:: Listed records

-- pv_equiv track=rewrite | github.com/tempa37/URM_Configurator | main.py | _get_error_relays
-- ===== SOURCE A (Python) =====
-- def _get_error_relays(error_mask: int) -> set[int]:
--     relays = set()
--     for test_index in range(2):
--         test_mask = (error_mask >> (8 * test_index)) & 0xFF
--         for bit in range(8):
--             if test_mask & (1 << bit):
--                 relay_number = bit + 1
--                 relays.add(relay_number)
--     return relays
-- ===== SOURCE B (Python) =====
-- # B: precomputed 256-entry relay table built once by DP on halving; per call two lookups + ordered merge.
-- _RELAY_TABLE = [()]
-- for _value in range(1, 256):
--     _shifted = tuple(r + 1 for r in _RELAY_TABLE[_value >> 1])
--     _RELAY_TABLE.append(((1,) + _shifted) if _value & 1 else _shifted)
--
--
-- def _get_error_relays(error_mask: int) -> set[int]:
--     relays = list(_RELAY_TABLE[error_mask & 0xFF])
--     for relay in _RELAY_TABLE[(error_mask >> 8) & 0xFF]:
--         if relay not in relays:
--             relays.append(relay)
--     return set(relays)
-- ===== Notes on version B (the rewrite author's own statement) =====
-- stated objective: alternative
-- what changed: A scans all sixteen fixed bit positions of the two bytes with shift/AND tests and set insertion; B precomputes once, by dynamic programming on halving (table[v] built from table[v>>1]), a byte-indexed table mapping each byte value to its ascending relay tuple, and a call is just two table lookups merged in order with a membership filter.
import Mathlib
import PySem

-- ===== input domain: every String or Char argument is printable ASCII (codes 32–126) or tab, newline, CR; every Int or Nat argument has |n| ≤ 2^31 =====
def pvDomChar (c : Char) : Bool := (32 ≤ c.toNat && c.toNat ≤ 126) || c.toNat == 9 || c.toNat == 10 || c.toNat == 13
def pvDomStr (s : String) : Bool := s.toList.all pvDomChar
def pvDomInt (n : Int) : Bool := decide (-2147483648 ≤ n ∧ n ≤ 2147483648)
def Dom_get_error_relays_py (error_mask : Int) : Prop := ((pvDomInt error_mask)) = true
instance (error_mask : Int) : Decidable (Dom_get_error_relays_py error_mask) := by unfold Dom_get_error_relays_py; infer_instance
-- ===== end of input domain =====

-- B replaces A's sixteen fixed shift/AND bit tests by a 256-entry relay table built once by DP on
-- halving (table[v] from table[v>>1]); a call is two lookups merged in order (objective: alternative).

-- ===== PORT A =====
-- the inner 'for bit in range(8)' loop of A; truthiness of 'test_mask & (1 << bit)' is ≠ 0;
-- the shift amount 'bit' is a range(8) element, hence nonneg, so '.toNat' is exact here
def innerA (test_mask : Int) (relays : List Int) : List Int :=
  (PySem.List.pyRange 0 8 1).foldl
    (fun r bit => if PySem.Int.band test_mask (Int.shiftLeft 1 bit.toNat) ≠ 0 then PySem.Set.add r (bit + 1) else r)
    relays

def get_error_relays_py (error_mask : Int) : List Int :=
  -- for test_index in range(2): test_mask = (error_mask >> (8*test_index)) & 0xFF; inner loop
  -- (8*test_index is a range(2) multiple, hence nonneg: '.toNat' shift count is exact)
  (PySem.List.pyRange 0 2 1).foldl
    (fun relays test_index => innerA (PySem.Int.band (Int.shiftRight error_mask (8 * test_index).toNat) 0xFF) relays)
    PySem.Set.empty

-- ===== PORT B =====
-- module-level '_RELAY_TABLE = [()]' then 'for _value in range(1, 256): …append(…)';
-- the index '_value >> 1' is in [0, 128) < len(table), so pyGetD's default is never taken
def relayTable : List (List Int) :=
  (PySem.List.pyRange 1 256 1).foldl
    (fun tbl value =>
      let shifted := (PySem.List.pyGetD tbl (Int.shiftRight value 1) []).map (· + 1)
      tbl ++ [if PySem.Int.band value 1 ≠ 0 then 1 :: shifted else shifted])
    [[]]

def get_error_relays_py_alt (error_mask : Int) : List Int :=
  -- relays = list(table[mask & 0xFF]); for relay in table[(mask >> 8) & 0xFF]: append if not in;
  -- both indices are byte values in [0, 256) = len(table), so pyGetD's default is never taken
  let relays := PySem.List.pyGetD relayTable (PySem.Int.band error_mask 0xFF) []
  let relays := (PySem.List.pyGetD relayTable (PySem.Int.band (Int.shiftRight error_mask 8) 0xFF) []).foldl
      (fun out relay => if relay ∉ out then out ++ [relay] else out) relays
  PySem.Set.ofList relays

-- ===== PRECONDITION & SPEC =====
def Spec_get_error_relays_py (error_mask : Int) (out : List Int) : Prop := out = get_error_relays_py_alt error_mask
instance (error_mask : Int) (out : List Int) : Decidable (Spec_get_error_relays_py error_mask out) := by unfold Spec_get_error_relays_py; infer_instance

-- ===== CLAIM (what is proved, stated in full; the proofs are below) =====
def Claim_equal_get_error_relays_py : Prop := ∀ (error_mask : Int), Dom_get_error_relays_py error_mask → Spec_get_error_relays_py error_mask (get_error_relays_py error_mask)

-- ===== LEMMAS AND PROOFS =====

-- the ascending relay list of a byte value, as a specification term
def bitsList (x : Nat) : List Int :=
  ((List.range 8).filter (fun b => x.testBit b)).map (fun (b : Nat) => ((b : Int) + 1))

-- a byte-masked value is in [0, 256)
theorem band255_bounds (a : Int) : 0 ≤ PySem.Int.band a 255 ∧ PySem.Int.band a 255 < 256 := by
  unfold PySem.Int.band
  have h2 := Nat.and_le_right (n := a.toNat) (m := 255)
  split_ifs with h1 <;> simp_all <;> omega

-- the table realises bitsList on every byte value
set_option maxRecDepth 100000 in
set_option maxHeartbeats 4000000 in
theorem table_spec : ∀ v : Fin 256, PySem.List.pyGetD relayTable (v : Int) [] = bitsList v := by
  decide

-- A's inner fold lemma
theorem fold_set_add (P : Int → Prop) [DecidablePred P] :
    ∀ (bs : List Int) (r : List Int), bs.Nodup →
      bs.foldl (fun r b => if P b then PySem.Set.add r (b + 1) else r) r
        = r ++ ((bs.filter (fun b => decide (P b ∧ (b + 1) ∉ r))).map (fun b => b + 1)) := by
  intro bs
  induction bs with
  | nil => simp
  | cons b bs ih =>
    intro r hnd
    have hnd' := hnd.of_cons
    simp only [List.foldl_cons, List.filter_cons]
    by_cases hP : P b
    · by_cases hm : (b + 1) ∈ r
      · rw [if_pos hP, PySem.Set.add_of_mem hm]
        have : decide (P b ∧ (b + 1) ∉ r) = false := by simp [hP, hm]
        rw [this]
        exact ih r hnd'
      · rw [if_pos hP, PySem.Set.add_of_not_mem hm]
        have : decide (P b ∧ (b + 1) ∉ r) = true := by simp [hP, hm]
        rw [this]
        rw [ih (r ++ [b + 1]) hnd']
        have hfc : bs.filter (fun b' => decide (P b' ∧ (b' + 1) ∉ r ++ [b + 1]))
            = bs.filter (fun b' => decide (P b' ∧ (b' + 1) ∉ r)) := by
          apply List.filter_congr
          intro x hx
          have hne : x ≠ b := by
            rintro rfl; exact (List.nodup_cons.mp hnd).1 hx
          simp [List.mem_append, hne]
        rw [hfc]; simp
    · rw [if_neg hP]
      have : decide (P b ∧ (b + 1) ∉ r) = false := by simp [hP]
      rw [this]
      exact ih r hnd'

-- B's merge fold lemma
theorem merge_fold :
    ∀ (l r : List Int), l.Nodup →
      l.foldl (fun out x => if x ∉ out then out ++ [x] else out) r
        = r ++ l.filter (fun x => x ∉ r) := by
  intro l
  induction l with
  | nil => simp
  | cons x l ih =>
    intro r hnd
    have hnd' := hnd.of_cons
    simp only [List.foldl_cons, List.filter_cons]
    by_cases hm : x ∈ r
    · rw [if_neg (by simp [hm])]
      have : decide (x ∉ r) = false := by simp [hm]
      rw [this]
      exact ih r hnd'
    · rw [if_pos (by simp [hm])]
      have : decide (x ∉ r) = true := by simp [hm]
      rw [this]
      rw [ih (r ++ [x]) hnd']
      have hfc : l.filter (fun y => decide (y ∉ r ++ [x])) = l.filter (fun y => decide (y ∉ r)) := by
        apply List.filter_congr
        intro y hy
        have hne : y ≠ x := by rintro rfl; exact (List.nodup_cons.mp hnd).1 hy
        simp [List.mem_append, hne]
      rw [hfc]; simp

-- band with a positive power of two reads a bit
theorem band_two_pow (h : Fin 256) (n : Nat) :
    (PySem.Int.band (h : Int) (Int.shiftLeft 1 n) ≠ 0) ↔ (h : Nat).testBit n := by
  have h1 : (Int.shiftLeft 1 n) = ((2^n : Nat) : Int) := by
    rw [show Int.shiftLeft 1 n = (1:Int) <<< n from rfl]
    simp [Int.shiftLeft_eq]
  rw [h1, PySem.Int.band_of_nonneg (by positivity) (by positivity)]
  have h2 : ((h : Int)).toNat = (h : Nat) := by simp
  have h3 : (((2^n : Nat) : Int)).toNat = 2^n := Int.toNat_natCast _
  rw [h2, h3, Nat.and_two_pow]
  by_cases hb : (h : Nat).testBit n <;> simp [hb]

theorem pyRange8 : PySem.List.pyRange 0 8 1 = (List.range 8).map (Nat.cast : Nat → Int) := by decide

theorem nodup8 : (PySem.List.pyRange 0 8 1).Nodup := by decide

theorem inj_succ_cast : Function.Injective (fun (b : Nat) => ((b : Int) + 1)) := by
  intro a b hab; simp at hab; omega

theorem nodup_bits (x : Nat) : (bitsList x).Nodup :=
  List.Nodup.map inj_succ_cast (List.Nodup.filter _ List.nodup_range)

-- A's inner loop on a byte value x with accumulator r
theorem innerA_eq (x : Fin 256) (r : List Int) :
    innerA (x : Int) r
      = r ++ ((List.range 8).filter
          (fun b => decide ((x : Nat).testBit b ∧ ((b : Int) + 1) ∉ r))).map (fun (b : Nat) => ((b : Int) + 1)) := by
  unfold innerA
  rw [fold_set_add (fun b => PySem.Int.band (x : Int) (Int.shiftLeft 1 b.toNat) ≠ 0)
        (PySem.List.pyRange 0 8 1) r nodup8]
  congr 1
  rw [pyRange8, List.filter_map, List.map_map]
  have hfc : (List.range 8).filter
        ((fun b => decide (PySem.Int.band (x : Int) (Int.shiftLeft 1 b.toNat) ≠ 0 ∧ (b + 1) ∉ r)) ∘ (Nat.cast : Nat → Int))
      = (List.range 8).filter (fun b => decide ((x : Nat).testBit b ∧ ((b : Int) + 1) ∉ r)) := by
    apply List.filter_congr
    intro b _
    have htn : ((b : Int)).toNat = b := Int.toNat_natCast b
    simp only [Function.comp_apply, htn]
    by_cases hb : (x : Nat).testBit b
    · simp [(band_two_pow x b).mpr hb, hb]
    · have : ¬ (PySem.Int.band (x : Int) (Int.shiftLeft 1 b) ≠ 0) := fun hc => hb ((band_two_pow x b).mp hc)
      simp [this, hb]
  rw [hfc]
  rfl

-- the key combination: A's two passes equal B's lookup-and-merge on bytes (l, h)
theorem key (l h : Fin 256) :
    innerA (h : Int) (innerA (l : Int) PySem.Set.empty)
      = PySem.Set.ofList
          ((bitsList h).foldl (fun out relay => if relay ∉ out then out ++ [relay] else out) (bitsList l)) := by
  have hlo : innerA (l : Int) PySem.Set.empty = bitsList l := by
    rw [show PySem.Set.empty = ([] : List Int) from rfl, innerA_eq l []]
    unfold bitsList
    simp
  rw [hlo, innerA_eq h (bitsList l), merge_fold _ _ (nodup_bits h)]
  have hfilter : (bitsList h).filter (fun x => x ∉ bitsList l)
      = ((List.range 8).filter
          (fun b => decide ((h : Nat).testBit b ∧ ((b : Int) + 1) ∉ bitsList l))).map (fun (b : Nat) => ((b : Int) + 1)) := by
    unfold bitsList
    rw [List.filter_map, List.filter_filter]
    apply congrArg
    apply List.filter_congr
    intro b _
    simp only [Function.comp_apply]
    by_cases hb : (h : Nat).testBit b
    · by_cases hm : ((b : Int) + 1) ∈ bitsList l
      · simp [hb, hm]
      · simp [hb, hm]
    · simp [hb]
  rw [← hfilter]
  have hnodup : (bitsList l ++ (bitsList h).filter (fun x => x ∉ bitsList l)).Nodup := by
    rw [List.nodup_append]
    refine ⟨nodup_bits l, List.Nodup.filter _ (nodup_bits h), ?_⟩
    intro x hxl y hyf hxy
    have := (List.mem_filter.mp hyf).2
    rw [← hxy] at this
    simp [hxl] at this
  rw [PySem.Set.ofList_eq_self_of_nodup _ hnodup]

-- ===== VERDICT (by name: the statement is the Claim_ definition above) =====
theorem get_error_relays_py_spec : Claim_equal_get_error_relays_py := by
  intro mask _dom
  unfold Spec_get_error_relays_py get_error_relays_py get_error_relays_py_alt
  have hr2 : PySem.List.pyRange 0 2 1 = [0, 1] := rfl
  rw [hr2]
  simp only [List.foldl]
  have h0 : ((8 * (0:Int)).toNat) = 0 := rfl
  have h1 : ((8 * (1:Int)).toNat) = 8 := rfl
  rw [h0, h1]
  have hsz : Int.shiftRight mask 0 = mask := by
    rw [show Int.shiftRight mask 0 = mask >>> (0:Nat) from rfl, Int.shiftRight_eq_div_pow]; norm_num
  rw [hsz]
  have hlo := band255_bounds mask
  have hhi := band255_bounds (Int.shiftRight mask 8)
  set L : Fin 256 := ⟨(PySem.Int.band mask 255).toNat, by omega⟩ with hL
  set H : Fin 256 := ⟨(PySem.Int.band (Int.shiftRight mask 8) 255).toNat, by omega⟩ with hH
  have hLe : PySem.Int.band mask 255 = (L : Int) := by simp [hL, Int.toNat_of_nonneg hlo.1]
  have hHe : PySem.Int.band (Int.shiftRight mask 8) 255 = (H : Int) := by simp [hH, Int.toNat_of_nonneg hhi.1]
  have hkey := key L H
  have htL := table_spec L
  have htH := table_spec H
  show innerA (PySem.Int.band (Int.shiftRight mask 8) 255) (innerA (PySem.Int.band mask 255) PySem.Set.empty) = _
  rw [hLe, hHe, hkey, htL, htH]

::::

• Exercise directions: Among the records above, a stretch begins at the line containing "def Spec_get_error_relays_py (error_mask" and ends at the line containing "-- ===== LEMMAS". Restate that stretch word for word, and nothing else.

• Output for this exercise:
def Spec_get_error_relays_py (error_mask : Int) (out : List Int) : Prop := out = get_error_relays_py_alt error_mask
instance (error_mask : Int) (out : List Int) : Decidable (Spec_get_error_relays_py error_mask out) := by unfold Spec_get_error_relays_py; infer_instance

-- ===== CLAIM (what is proved, stated in full; the proofs are below) =====
def Claim_equal_get_error_relays_py : Prop := ∀ (error_mask : Int), Dom_get_error_relays_py error_mask → Spec_get_error_relays_py error_mask (get_error_relays_py error_mask)

-- ===== LEMMAS AND PROOFS =====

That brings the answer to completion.